◆ Description of the task
What appears from the first line of the data below through the line containing "-- stated objective: alternative", both included, should be copied exactly, and nothing else.

Collection entries:

-- pv_equiv track=rewrite | github.com/JFrunk/bridge-bidding-app | backend/tests/regression/test_slam_diagnostics.py | _declarer_partnership
-- ===== SOURCE A (Python) =====
-- def _final_contract(auction):
--     """Extract final contract from auction."""
--     for bid in reversed(auction):
--         if bid not in ('Pass', 'X', 'XX'):
--             return bid
--     return None
--
-- def _declarer_partnership(auction, dealer='North'):
--     """Determine which partnership (NS/EW) won the contract."""
--     positions = ['North', 'East', 'South', 'West']
--     dealer_index = positions.index(dealer)
--     contract = _final_contract(auction)
--     if not contract:
--         return None
--     strain = contract[1:] if len(contract) > 1 else contract
--     for i, bid in enumerate(auction):
--         if bid in ('Pass', 'X', 'XX'):
--             continue
--         if len(bid) >= 2 and bid[1:] == strain:
--             pos = positions[(dealer_index + i) % 4]
--             return 'NS' if pos in ('North', 'South') else 'EW'
--     return None
-- ===== SOURCE B (Python) =====
-- def _declarer_partnership(auction, dealer='North'):
--     """Determine which partnership (NS/EW) won the contract.
--
--     Single forward pass: track the last real bid (the contract) while
--     building a first-occurrence index of each strain bid[1:]."""
--     positions = ['North', 'East', 'South', 'West']
--     dealer_index = positions.index(dealer)
--     contract = None
--     first = {}
--     for i, bid in enumerate(auction):
--         if bid in ('Pass', 'X', 'XX'):
--             continue
--         contract = bid
--         if len(bid) >= 2:
--             first.setdefault(bid[1:], i)
--     if not contract:
--         return None
--     strain = contract[1:] if len(contract) > 1 else contract
--     i = first.get(strain)
--     if i is None:
--         return None
--     pos = positions[(dealer_index + i) % 4]
--     return 'NS' if pos in ('North', 'South') else 'EW'
-- ===== Notes on version B (the rewrite author's own statement) =====
-- stated objective: alternative
-- what changed: A's reverse scan for the final contract plus a second forward scan for the first strain match are fused into one forward pass that tracks the last real bid and builds a first-occurrence dict from strain bid[1:] to index, answered by a single dict lookup.
import Mathlib
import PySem

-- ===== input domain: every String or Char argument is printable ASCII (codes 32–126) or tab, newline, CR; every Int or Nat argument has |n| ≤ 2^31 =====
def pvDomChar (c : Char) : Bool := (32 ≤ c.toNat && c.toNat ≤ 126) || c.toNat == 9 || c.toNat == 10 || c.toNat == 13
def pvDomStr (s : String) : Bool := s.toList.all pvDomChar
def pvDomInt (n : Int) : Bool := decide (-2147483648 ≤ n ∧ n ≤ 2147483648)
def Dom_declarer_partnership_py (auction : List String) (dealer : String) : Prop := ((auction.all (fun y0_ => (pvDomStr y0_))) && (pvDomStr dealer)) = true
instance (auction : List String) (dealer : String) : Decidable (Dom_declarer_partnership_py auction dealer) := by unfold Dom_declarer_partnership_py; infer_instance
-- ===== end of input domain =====

-- B fuses A's reverse scan (final contract) and forward scan (first matching strain)
-- into ONE forward pass that tracks the last real bid and a first-occurrence strain index
-- (objective: alternative decomposition; same return value on all inputs where A returns).

-- ===== PORT A =====
-- bid in ('Pass', 'X', 'XX')
def pvIsPassA (b : String) : Bool := b == "Pass" || b == "X" || b == "XX"

-- _final_contract: scans reversed(auction); called on auction.reverse below
def pvFinalContract : List String → Option String
  | [] => none
  | bid :: rest => if pvIsPassA bid then pvFinalContract rest else some bid

-- the `for i, bid in enumerate(auction)` loop of A (strings sliced via toList: exact on code points)
def pvALoop (di : Nat) (strain : List Char) : List (Int × String) → Option String
  | [] => none
  | (i, bid) :: rest =>
    if pvIsPassA bid then pvALoop di strain rest
    else if 2 ≤ bid.toList.length ∧ PySem.List.slice bid.toList (some 1) none = strain then
      -- index (dealer_index + i) % 4 is always in range, so the default of pyGetD is never used
      let pos := PySem.List.pyGetD ["North", "East", "South", "West"] (PySem.Int.mod ((di : Int) + i) 4) ""
      some (if pos = "North" ∨ pos = "South" then "NS" else "EW")
    else pvALoop di strain rest

def declarer_partnership_py (auction : List String) (dealer : String) : Option String :=
  let positions := ["North", "East", "South", "West"]
  match PySem.List.index? positions dealer with
  | none => none   -- Python raises ValueError here; excluded by Pre_
  | some di =>
    match pvFinalContract auction.reverse with
    | none => none
    | some contract =>
      if contract = "" then none   -- `if not contract`
      else
        let strain := if 1 < contract.toList.length
                      then PySem.List.slice contract.toList (some 1) none else contract.toList
        pvALoop di strain (PySem.List.enumerate auction)

-- ===== PORT B =====
-- bid in ('Pass', 'X', 'XX')
def pvIsPassB (b : String) : Bool := b == "Pass" || b == "X" || b == "XX"

-- B's single forward pass: last real bid + first-occurrence dict of strains bid[1:]
def pvBLoop : List (Int × String) → Option String → PySem.Dict (List Char) Int →
    Option String × PySem.Dict (List Char) Int
  | [], c, d => (c, d)
  | (i, bid) :: rest, c, d =>
    if pvIsPassB bid then pvBLoop rest c d
    else
      let d' := if 2 ≤ bid.toList.length
                then d.setdefault (PySem.List.slice bid.toList (some 1) none) i else d
      pvBLoop rest (some bid) d'

def declarer_partnership_py_alt (auction : List String) (dealer : String) : Option String :=
  let positions := ["North", "East", "South", "West"]
  match PySem.List.index? positions dealer with
  | none => none   -- Python raises ValueError here; excluded by Pre_
  | some di =>
    match pvBLoop (PySem.List.enumerate auction) none PySem.Dict.empty with
    | (none, _) => none
    | (some contract, first) =>
      if contract = "" then none   -- `if not contract`
      else
        let strain := if 1 < contract.toList.length
                      then PySem.List.slice contract.toList (some 1) none else contract.toList
        match first.get? strain with
        | none => none
        | some i =>
          let pos := PySem.List.pyGetD positions (PySem.Int.mod ((di : Int) + i) 4) ""
          some (if pos = "North" ∨ pos = "South" then "NS" else "EW")

-- ===== PRECONDITION & SPEC =====
-- Pre_ excludes exactly dealers outside the four seat names, where positions.index(dealer) raises ValueError.
def Pre_declarer_partnership_py (auction : List String) (dealer : String) : Prop :=
  dealer = "North" ∨ dealer = "East" ∨ dealer = "South" ∨ dealer = "West"
instance (auction : List String) (dealer : String) : Decidable (Pre_declarer_partnership_py auction dealer) := by unfold Pre_declarer_partnership_py; infer_instance

def pvWitness_declarer_partnership_py : List String × String := (["1C", "Pass", "1NT", "Pass", "3NT", "Pass", "Pass", "Pass"], "North")

def Spec_declarer_partnership_py (auction : List String) (dealer : String) (out : Option String) : Prop := out = declarer_partnership_py_alt auction dealer
instance (auction : List String) (dealer : String) (out : Option String) : Decidable (Spec_declarer_partnership_py auction dealer out) := by unfold Spec_declarer_partnership_py; infer_instance

-- ===== CLAIM (what is proved, stated in full; the proofs are below) =====
def Claim_equal_declarer_partnership_py : Prop := ∀ (auction : List String) (dealer : String), Dom_declarer_partnership_py auction dealer → Pre_declarer_partnership_py auction dealer → Spec_declarer_partnership_py auction dealer (declarer_partnership_py auction dealer)

-- ===== LEMMAS AND PROOFS =====

-- the strain-match predicate both proofs reduce their loops to
def pvQ (strain : List Char) (p : Int × String) : Bool :=
  !pvIsPassA p.2 && (decide (2 ≤ p.2.toList.length) && (PySem.List.slice p.2.toList (some 1) none == strain))

lemma pvIsPassB_eq (b : String) : pvIsPassB b = pvIsPassA b := rfl

lemma pvFinalContract_eq_find? (l : List String) :
    pvFinalContract l = l.find? (fun b => !pvIsPassA b) := by
  induction l with
  | nil => rfl
  | cons b l ih =>
    simp only [pvFinalContract, List.find?]
    cases h : pvIsPassA b <;> simp [ih]

lemma pvALoop_eq_find? (di : Nat) (strain : List Char) (l : List (Int × String)) :
    pvALoop di strain l = (l.find? (pvQ strain)).map (fun p =>
      let pos := PySem.List.pyGetD ["North", "East", "South", "West"] (PySem.Int.mod ((di : Int) + p.1) 4) ""
      if pos = "North" ∨ pos = "South" then "NS" else "EW") := by
  induction l with
  | nil => rfl
  | cons p l ih =>
    obtain ⟨i, bid⟩ := p
    simp only [pvALoop]
    by_cases h1 : pvIsPassA bid
    · rw [if_pos h1, List.find?_cons_of_neg (by simp [pvQ, h1]), ih]
    · by_cases h2 : 2 ≤ bid.toList.length ∧ PySem.List.slice bid.toList (some 1) none = strain
      · have hq : pvQ strain (i, bid) = true := by
          simp only [pvQ, Bool.and_eq_true, Bool.not_eq_true', decide_eq_true_eq, beq_iff_eq]
          exact ⟨by simpa using h1, h2.1, h2.2⟩
        rw [if_neg h1, if_pos h2, List.find?_cons_of_pos hq]
        rfl
      · have hq : ¬ pvQ strain (i, bid) = true := by
          simp only [pvQ, Bool.and_eq_true, Bool.not_eq_true', decide_eq_true_eq, beq_iff_eq]
          rintro ⟨-, hlen, hsl⟩
          exact h2 ⟨hlen, hsl⟩
        rw [if_neg h1, if_neg h2, List.find?_cons_of_neg hq, ih]

lemma pvBLoop_fst (l : List (Int × String)) (c : Option String) (d : PySem.Dict (List Char) Int) :
    (pvBLoop l c d).1 = ((l.reverse.find? (fun p => !pvIsPassA p.2)).map Prod.snd).or c := by
  induction l generalizing c d with
  | nil => rfl
  | cons p l ih =>
    obtain ⟨i, bid⟩ := p
    rw [List.reverse_cons, List.find?_append]
    simp only [pvBLoop, pvIsPassB_eq]
    by_cases h1 : pvIsPassA bid
    · rw [if_pos h1, ih, List.find?_cons_of_neg (by simp [h1]), List.find?_nil, Option.or_none]
    · rw [if_neg h1, ih, List.find?_cons_of_pos (by simp [h1])]
      cases List.find? (fun p => !pvIsPassA p.2) l.reverse <;> simp

lemma pvBLoop_snd_get? (l : List (Int × String)) (c : Option String) (d : PySem.Dict (List Char) Int)
    (k : List Char) :
    ((pvBLoop l c d).2).get? k = (d.get? k).or ((l.find? (pvQ k)).map Prod.fst) := by
  induction l generalizing c d with
  | nil => simp [pvBLoop]
  | cons p l ih =>
    obtain ⟨i, bid⟩ := p
    simp only [pvBLoop, pvIsPassB_eq]
    by_cases h1 : pvIsPassA bid
    · rw [if_pos h1, List.find?_cons_of_neg (by simp [pvQ, h1]), ih]
    · rw [if_neg h1]
      by_cases h2 : 2 ≤ bid.toList.length
      · rw [if_pos h2]
        set key := PySem.List.slice bid.toList (some 1) none with hkey
        by_cases h3 : key = k
        · subst h3
          have hq : pvQ key (i, bid) = true := by
            simp only [pvQ, Bool.and_eq_true, Bool.not_eq_true', decide_eq_true_eq, beq_iff_eq]
            exact ⟨by simpa using h1, h2, rfl⟩
          rw [List.find?_cons_of_pos hq]
          cases hget : d.get? key with
          | none =>
            have hc : d.contains key = false := by
              rw [PySem.Dict.contains_eq_isSome_get?, hget]; rfl
            rw [PySem.Dict.setdefault_of_not_contains _ _ hc, ih,
              PySem.Dict.get?_insert_self]
            rfl
          | some v =>
            have hc : d.contains key = true := by
              rw [PySem.Dict.contains_eq_isSome_get?, hget]; rfl
            rw [PySem.Dict.setdefault_of_contains _ _ hc, ih, hget]
            rfl
        · have hq : ¬ pvQ k (i, bid) = true := by
            simp only [pvQ, Bool.and_eq_true, Bool.not_eq_true', decide_eq_true_eq, beq_iff_eq]
            rintro ⟨-, -, hsl⟩
            exact h3 hsl
          rw [List.find?_cons_of_neg hq]
          by_cases hc : d.contains key
          · rw [PySem.Dict.setdefault_of_contains _ _ hc, ih]
          · rw [PySem.Dict.setdefault_of_not_contains _ _ (by simpa using hc), ih,
              PySem.Dict.get?_insert_of_ne _ _ (Ne.symm h3)]
      · rw [if_neg h2, List.find?_cons_of_neg (p := pvQ k) (by
          simp only [pvQ, Bool.and_eq_true, Bool.not_eq_true', decide_eq_true_eq, beq_iff_eq]
          rintro ⟨-, hlen, -⟩
          exact h2 hlen), ih]

-- ===== VERDICT (by name: the statement is the Claim_ definition above) =====
-- A's two scans, reduced to find? on the enumerated auction
lemma pvContract_eq (auction : List String) :
    (pvBLoop (PySem.List.enumerate auction) none PySem.Dict.empty).1
      = pvFinalContract auction.reverse := by
  rw [pvBLoop_fst, Option.or_none, pvFinalContract_eq_find?]
  conv_rhs => rw [← PySem.List.map_snd_enumerate auction 0, ← List.map_reverse,
    List.find?_map]
  rfl

theorem declarer_partnership_py_spec : Claim_equal_declarer_partnership_py := by
  intro auction dealer _hdom _hpre
  unfold Spec_declarer_partnership_py
  simp only [declarer_partnership_py, declarer_partnership_py_alt]
  cases hidx : PySem.List.index? ["North", "East", "South", "West"] dealer with
  | none => rfl
  | some di =>
    cases hbl : pvBLoop (PySem.List.enumerate auction) none PySem.Dict.empty with
    | mk copt first =>
      have hc := pvContract_eq auction
      rw [hbl] at hc
      rw [← hc]
      cases copt with
      | none => rfl
      | some contract =>
        dsimp only
        by_cases hemp : contract = ""
        · rw [if_pos hemp, if_pos hemp]
        · rw [if_neg hemp, if_neg hemp]
          have hfirst : first.get? (if 1 < contract.toList.length
              then PySem.List.slice contract.toList (some 1) none else contract.toList)
              = ((PySem.List.enumerate auction).find? (pvQ (if 1 < contract.toList.length
                  then PySem.List.slice contract.toList (some 1) none else contract.toList))).map Prod.fst := by
            have h := pvBLoop_snd_get? (PySem.List.enumerate auction) none PySem.Dict.empty
              (if 1 < contract.toList.length
                then PySem.List.slice contract.toList (some 1) none else contract.toList)
            rw [hbl] at h
            simpa using h
          rw [pvALoop_eq_find?, hfirst]
          cases (PySem.List.enumerate auction).find? (pvQ (if 1 < contract.toList.length
              then PySem.List.slice contract.toList (some 1) none else contract.toList)) with
          | none => rfl
          | some q => rfl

◆ Task response
-- pv_equiv track=rewrite | github.com/JFrunk/bridge-bidding-app | backend/tests/regression/test_slam_diagnostics.py | _declarer_partnership
-- ===== SOURCE A (Python) =====
-- def _final_contract(auction):
--     """Extract final contract from auction."""
--     for bid in reversed(auction):
--         if bid not in ('Pass', 'X', 'XX'):
--             return bid
--     return None
--
-- def _declarer_partnership(auction, dealer='North'):
--     """Determine which partnership (NS/EW) won the contract."""
--     positions = ['North', 'East', 'South', 'West']
--     dealer_index = positions.index(dealer)
--     contract = _final_contract(auction)
--     if not contract:
--         return None
--     strain = contract[1:] if len(contract) > 1 else contract
--     for i, bid in enumerate(auction):
--         if bid in ('Pass', 'X', 'XX'):
--             continue
--         if len(bid) >= 2 and bid[1:] == strain:
--             pos = positions[(dealer_index + i) % 4]
--             return 'NS' if pos in ('North', 'South') else 'EW'
--     return None
-- ===== SOURCE B (Python) =====
-- def _declarer_partnership(auction, dealer='North'):
--     """Determine which partnership (NS/EW) won the contract.
--
--     Single forward pass: track the last real bid (the contract) while
--     building a first-occurrence index of each strain bid[1:]."""
--     positions = ['North', 'East', 'South', 'West']
--     dealer_index = positions.index(dealer)
--     contract = None
--     first = {}
--     for i, bid in enumerate(auction):
--         if bid in ('Pass', 'X', 'XX'):
--             continue
--         contract = bid
--         if len(bid) >= 2:
--             first.setdefault(bid[1:], i)
--     if not contract:
--         return None
--     strain = contract[1:] if len(contract) > 1 else contract
--     i = first.get(strain)
--     if i is None:
--         return None
--     pos = positions[(dealer_index + i) % 4]
--     return 'NS' if pos in ('North', 'South') else 'EW'
-- ===== Notes on version B (the rewrite author's own statement) =====
-- stated objective: alternative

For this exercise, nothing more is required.